AUGUSTE RODIN
‘’Rodin’in hikayesi her ne kadar küçük yaşlardaki sanatsal başarısızlıkları ile başlasa da yaşamının ileri ki dönemlerinde eski heykel sanat anlayışına yeni bir insani bakış açısı ve yorum getirebilen, sevgilileri ile olan aşk ilişkileri ile sürekli gündemde olan sanat hayatını içerisinde büyük sanat eserleri üretebilmiş bir yaşam öyküsü onun ki…’’
Auguste Rodin Kimdir?
Rodin, Paris’te İşçi sınıfından bir ailenin oğlu olarak 1840 yılında dünyaya gelmiş ve 14 yaşında dekoratif sanatlar okuluna girmiştir.

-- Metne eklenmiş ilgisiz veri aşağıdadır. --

-- pv_equiv track=rewrite | github.com/kys-sheng/abc-rpv | rpv_misc.py | check_merge
-- ===== SOURCE A (Python) =====
-- def check_merge(insiglist,merge_choice):
--     """
--     Check if merge (group signatures via simplified object (J,3,L)) should be considered:
--     Conditions:
--     1: if in total, at least one of each of oblist is in the whole set
--     2: if simplified exist in every element
--     @TODO SF bracket treament
--
--     Inputs
--     ------
--     -insiglist    (array/list of str) : array/list of signatures in one-char syntax
--     -merge_choice               (str) : "J"/"3"/"L"
--
--     Output:bool
--     """
--     oblist = []
--     if merge_choice == "J":
--         oblist = ["j","t","b"]
--     if merge_choice == "3":
--         oblist = ["t","b"]
--     if merge_choice == "L":
--         oblist = ["l","T"]
--     nobdat = []
--     for i in oblist:
--         nob = 0
--         for j in insiglist:
--             nob = nob + j.count(i)
--         nobdat.append(nob)
--
--     return all(x > 0 for x in nobdat) or all (x.count(merge_choice) > 0 for x in insiglist)
-- ===== SOURCE B (Python) =====
-- def check_merge(insiglist, merge_choice):
--     missing = set({"J": "jtb", "3": "tb", "L": "lT"}.get(merge_choice, ""))
--     everywhere = True
--     for sig in insiglist:
--         missing = missing - set(sig)
--         everywhere = everywhere and (merge_choice in sig)
--     return not missing or everywhere
-- ===== Notes on version B (the rewrite author's own statement) =====
-- stated objective: alternative
-- what changed: Replaces A's staged per-target-char nested counting passes (for each required char, rescan every signature summing .count, then an all over the counts and a second all-pass for condition 2) with a single pass over insiglist that maintains two accumulators: a shrinking set of still-missing required chars (set difference per signature) and a running everywhere-flag; the result is 'missing emptied or flag still true'.
import Mathlib
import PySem

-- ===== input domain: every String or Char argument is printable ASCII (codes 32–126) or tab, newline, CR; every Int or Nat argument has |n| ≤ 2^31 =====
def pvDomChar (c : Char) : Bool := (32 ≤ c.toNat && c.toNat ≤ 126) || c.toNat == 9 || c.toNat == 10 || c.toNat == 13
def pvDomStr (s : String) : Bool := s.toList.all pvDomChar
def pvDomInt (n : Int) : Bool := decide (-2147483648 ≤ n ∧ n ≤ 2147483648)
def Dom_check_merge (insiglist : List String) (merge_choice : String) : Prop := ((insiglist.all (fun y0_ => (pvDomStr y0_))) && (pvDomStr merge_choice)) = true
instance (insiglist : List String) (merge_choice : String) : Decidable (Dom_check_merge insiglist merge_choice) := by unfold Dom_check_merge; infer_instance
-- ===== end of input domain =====

-- B replaces A's staged per-target-char counting passes with ONE pass over insiglist keeping
-- two accumulators: a shrinking set of still-missing required chars and a running everywhere-flag
-- (objective: alternative decomposition).

-- ===== PORT A =====
def check_merge (insiglist : List String) (merge_choice : String) : Bool :=
  let oblist : List String := []
  let oblist := if merge_choice == "J" then ["j", "t", "b"] else oblist
  let oblist := if merge_choice == "3" then ["t", "b"] else oblist
  let oblist := if merge_choice == "L" then ["l", "T"] else oblist
  let nobdat : List Int := oblist.foldl (fun nobdat i =>
    nobdat ++ [insiglist.foldl (fun nob j => nob + (PySem.Str.count j i : Int)) 0]) []
  nobdat.all (fun x => decide (0 < x)) ||
    insiglist.all (fun x => decide (0 < PySem.Str.count x merge_choice))

-- ===== PORT B =====
def check_merge_alt (insiglist : List String) (merge_choice : String) : Bool :=
  let missing0 : PySem.Set Char := PySem.Set.ofList
    (((PySem.Dict.ofList [("J", "jtb"), ("3", "tb"), ("L", "lT")]).getD merge_choice "").toList)
  let res := insiglist.foldl
    (fun st sig => (PySem.Set.diff st.1 (PySem.Set.ofList sig.toList),
                    st.2 && PySem.Str.isIn merge_choice sig))
    (missing0, true)
  res.1.isEmpty || res.2

-- ===== PRECONDITION & SPEC =====
def Spec_check_merge (insiglist : List String) (merge_choice : String) (out : Bool) : Prop := out = check_merge_alt insiglist merge_choice
instance (insiglist : List String) (merge_choice : String) (out : Bool) : Decidable (Spec_check_merge insiglist merge_choice out) := by unfold Spec_check_merge; infer_instance

-- ===== CLAIM (what is proved, stated in full; the proofs are below) =====
def Claim_equal_check_merge : Prop := ∀ (insiglist : List String) (merge_choice : String), Dom_check_merge insiglist merge_choice → Spec_check_merge insiglist merge_choice (check_merge insiglist merge_choice)

-- ===== LEMMAS AND PROOFS =====

-- acc is monotone through count.go
theorem le_count_go (sub : List Char) (fuel : Nat) (l : List Char) (acc : Nat) :
    acc ≤ PySem.Chars.count.go sub fuel l acc := by
  induction fuel generalizing l acc with
  | zero => simp [PySem.Chars.count.go]
  | succ fuel ih =>
      cases l with
      | nil => simp [PySem.Chars.count.go]
      | cons h t =>
          rw [PySem.Chars.count.go]
          split
          · exact le_trans (Nat.le_succ acc) (ih _ _)
          · exact ih _ _

theorem count_go_pos_iff (sub : List Char) (hsub : sub ≠ []) (fuel : Nat) (l : List Char)
    (acc : Nat) (hl : l.length ≤ fuel) :
    (acc < PySem.Chars.count.go sub fuel l acc) ↔ sub <:+: l := by
  induction fuel generalizing l acc with
  | zero =>
      have : l = [] := List.eq_nil_of_length_eq_zero (Nat.le_zero.mp hl)
      subst this
      simp [PySem.Chars.count.go, List.infix_nil, hsub]
  | succ fuel ih =>
      cases l with
      | nil => simp [PySem.Chars.count.go, List.infix_nil, hsub]
      | cons h t =>
          rw [PySem.Chars.count.go]
          by_cases hp : sub.isPrefixOf (h :: t) = true
          · simp only [hp, if_true]
            constructor
            · intro _
              exact (List.isPrefixOf_iff_prefix.mp hp).isInfix
            · intro _
              exact lt_of_lt_of_le (Nat.lt_succ_self acc) (le_count_go _ _ _ _)
          · rw [if_neg hp, List.infix_cons_iff]
            have hnp : ¬ sub <+: h :: t := fun hpre => hp (List.isPrefixOf_iff_prefix.mpr hpre)
            have ht : t.length ≤ fuel := by simpa using Nat.succ_le_succ_iff.mp hl
            rw [ih t acc ht]
            tauto

theorem count_pos_iff_infix (s sub : List Char) :
    0 < PySem.Chars.count s sub ↔ sub <:+: s := by
  by_cases h : sub = []
  · subst h
    simp [PySem.Chars.count, List.nil_infix]
  · rw [PySem.Chars.count]
    simp only [List.isEmpty_iff, h, if_false]
    exact count_go_pos_iff sub h s.length s 0 le_rfl

theorem str_count_pos_iff_isIn (x mc : String) :
    (0 < PySem.Str.count x mc) ↔ PySem.Str.isIn mc x = true := by
  rw [PySem.Str.count_eq, PySem.Str.isIn_iff_infix]
  exact count_pos_iff_infix _ _

-- A's condition 2 (count > 0 per signature) is the membership test B's flag accumulates
theorem cond2_eq (L : List String) (mc : String) :
    (L.all fun x => decide (0 < PySem.Str.count x mc)) = (L.all fun x => PySem.Str.isIn mc x) := by
  induction L with
  | nil => rfl
  | cons h t ih =>
      simp only [List.all_cons, ih]
      congr 1
      exact Bool.coe_iff_coe.mp (by rw [decide_eq_true_eq]; exact str_count_pos_iff_isIn h mc)

-- B's running flag is just 'all'
theorem flag_fold (L : List String) (mc : String) (b : Bool) :
    L.foldl (fun e sig => e && PySem.Str.isIn mc sig) b = (b && L.all fun x => PySem.Str.isIn mc x) := by
  induction L generalizing b with
  | nil => simp
  | cons h t ih => rw [List.foldl_cons, ih, List.all_cons, Bool.and_assoc]

-- B's shrinking missing-set: folding set difference filters out each char present somewhere
theorem diff_fold (L : List String) (m : PySem.Set Char) :
    L.foldl (fun s sig => PySem.Set.diff s (PySem.Set.ofList sig.toList)) m
      = m.filter (fun c => !(L.any fun sig => sig.toList.contains c)) := by
  induction L generalizing m with
  | nil => simp
  | cons h t ih =>
      rw [List.foldl_cons, ih, PySem.Set.diff, List.filter_filter]
      apply List.filter_congr
      intro c _
      simp [PySem.Set.mem_ofList, List.any_cons, Bool.not_or, Bool.and_comm]

-- A's summed count over all signatures for the one-char target c is positive
-- iff some signature contains c
theorem cond1_char (c : Char) (L : List String) :
    decide (0 < L.foldl (fun nob j => nob + (PySem.Str.count j (String.singleton c) : Int)) 0)
      = (L.any fun sig => sig.toList.contains c) := by
  have hiff : (0 < L.foldl (fun nob j => nob + (PySem.Str.count j (String.singleton c) : Int)) 0)
      ↔ ∃ s ∈ L, c ∈ s.toList := by
    rw [PySem.List.foldl_add, zero_add]
    rw [show (L.map fun j => (PySem.Str.count j (String.singleton c) : Int)).sum
          = ((L.map fun j => PySem.Str.count j (String.singleton c)).sum : Int) by
      rw [Nat.cast_list_sum, List.map_map]; rfl]
    rw [Int.natCast_pos, Nat.pos_iff_ne_zero, ne_eq, List.sum_eq_zero_iff]
    push Not
    constructor
    · rintro ⟨x, hx, hpos⟩
      obtain ⟨s, hs, rfl⟩ := List.mem_map.mp hx
      refine ⟨s, hs, ?_⟩
      have := (str_count_pos_iff_isIn s (String.singleton c)).mp (Nat.pos_of_ne_zero hpos)
      rw [PySem.Str.isIn_iff_infix] at this
      simpa using (List.singleton_infix_iff _ _).mp (by simpa using this)
    · rintro ⟨s, hs, hc⟩
      refine ⟨PySem.Str.count s (String.singleton c), List.mem_map.mpr ⟨s, hs, rfl⟩, ?_⟩
      have : 0 < PySem.Str.count s (String.singleton c) := by
        rw [str_count_pos_iff_isIn, PySem.Str.isIn_iff_infix]
        simpa using (List.singleton_infix_iff _ _).mpr hc
      omega
  rw [Bool.eq_iff_iff, decide_eq_true_eq, hiff]
  simp

-- A's all-counts-positive over targets obs equals B's missing-set becoming empty
theorem cond1_all (L : List String) (obs : List Char) :
    (((obs.map String.singleton).foldl
        (fun nobdat i => nobdat ++ [L.foldl (fun nob j => nob + (PySem.Str.count j i : Int)) 0])
        []).all (fun x => decide (0 < x)))
      = (((PySem.Set.ofList obs).filter
            (fun c => !(L.any fun sig => sig.toList.contains c))).isEmpty) := by
  rw [PySem.List.foldl_append_singleton_eq_map, List.nil_append, List.map_map, List.all_map]
  have hleft : ∀ obs' : List Char,
      (obs'.all ((fun x => decide (0 < x)) ∘
          (fun i => L.foldl (fun nob j => nob + (PySem.Str.count j i : Int)) 0) ∘
          String.singleton))
        = obs'.all (fun c => L.any fun sig => sig.toList.contains c) := by
    intro obs'
    induction obs' with
    | nil => rfl
    | cons c t ih =>
        simp only [List.all_cons, ih, Function.comp_apply]
        congr 1
        exact cond1_char c L
  rw [hleft]
  rw [Bool.eq_iff_iff, List.all_eq_true]
  rw [show ((PySem.Set.ofList obs).filter
        (fun c => !(L.any fun sig => sig.toList.contains c))).isEmpty
      = decide (∀ c ∈ PySem.Set.ofList obs, (L.any fun sig => sig.toList.contains c) = true) by
    rw [Bool.eq_iff_iff, List.isEmpty_iff, List.filter_eq_nil_iff, decide_eq_true_eq]
    constructor
    · intro h c hc
      simpa using h c hc
    · intro h c hc
      simpa using h c hc]
  rw [decide_eq_true_eq]
  constructor
  · intro h c hc
    exact h c ((PySem.Set.mem_ofList obs c).mp hc)
  · intro h c hc
    exact h c ((PySem.Set.mem_ofList obs c).mpr hc)

-- ===== VERDICT (by name: the statement is the Claim_ definition above) =====
theorem check_merge_spec : Claim_equal_check_merge := by
  intro insiglist merge_choice _
  unfold Spec_check_merge check_merge check_merge_alt
  dsimp only
  rw [cond2_eq]
  rw [PySem.List.foldl_prod_mk
    (f := fun s sig => PySem.Set.diff s (PySem.Set.ofList sig.toList))
    (g := fun e sig => e && PySem.Str.isIn merge_choice sig)]
  rw [flag_fold, Bool.true_and, diff_fold]
  by_cases hJ : merge_choice = "J"
  · subst hJ
    exact congrArg (fun b => b || insiglist.all fun x => PySem.Str.isIn "J" x)
      (cond1_all insiglist ['j', 't', 'b'])
  · by_cases h3 : merge_choice = "3"
    · subst h3
      exact congrArg (fun b => b || insiglist.all fun x => PySem.Str.isIn "3" x)
        (cond1_all insiglist ['t', 'b'])
    · by_cases hL : merge_choice = "L"
      · subst hL
        exact congrArg (fun b => b || insiglist.all fun x => PySem.Str.isIn "L" x)
          (cond1_all insiglist ['l', 'T'])
      · have e1 : (merge_choice == "J") = false := by simp [hJ]
        have e2 : (merge_choice == "3") = false := by simp [h3]
        have e3 : (merge_choice == "L") = false := by simp [hL]
        have hD : (PySem.Dict.ofList [(("J" : String), ("jtb" : String)), ("3", "tb"),
            ("L", "lT")]).getD merge_choice "" = "" :=
          PySem.Dict.getD_of_not_contains _ _ (by
            rw [PySem.Dict.contains_eq_decide_mem_keys,
              show (PySem.Dict.ofList [(("J" : String), ("jtb" : String)), ("3", "tb"),
                ("L", "lT")]).keys = ["J", "3", "L"] from rfl]
            simp [hJ, h3, hL])
        simp only [e1, e2, e3, Bool.false_eq_true, if_false, hD]
        rfl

Rodin heykeltıraş Jean Baptiste Carpcaux (1827-75) ile heykel çalışmış, 1857’de Ûcolc des Bcaux-Arts’a başvurmuş fakat üç kez reddedilmiş, bunun üzerine ertesi yıl dekoratif duvar ustası olarak çalışmaya başlamıştır.
14 yaşında girdiği La Petite École (Küçük Okul) isimli Özel okula gittiğinde heykele olan becerisini farkedip desen ve çizim üzerine olan yeteneklerini geliştirmeye yönelmiştir. Bu okulda hareketli modelleri akıldan resimleme üzerinde çalışmıştır. Okuldan mezun olunca 1857-1858 arasında üç kez girdiği Ecole des Beaux-Arts’ın (Güzel Sanatlar Okulu) sınavını kazanamamış ve 1864 yılında Sevres Kenti’ndeki porselen fabrikasında çalışmaya başlamıştır. Aynı yıl ilk eseri olan Kırık Burunlu Adam’ı yapmıştır.
Age of Bronze – 1876
Rodin 1864’te ilk atölyesini tutmuş ve burada gerçek boyutlu bir insan bedeni çalışması olan eseri tamamladıktan birkaç ay sonra Tunç Çağı adını verdiği bronz heykeline 1875’te başlamıştır. Figürün gerçekçiliği büyük bir tepki yaratmış. Öylesine gerçeğe benzer ve idealize edilmiş, geleneksel eserlerden öylesine farklıymış ki, canlı bir modelden kalıp alınarak yapıldığı düşünülmüştür.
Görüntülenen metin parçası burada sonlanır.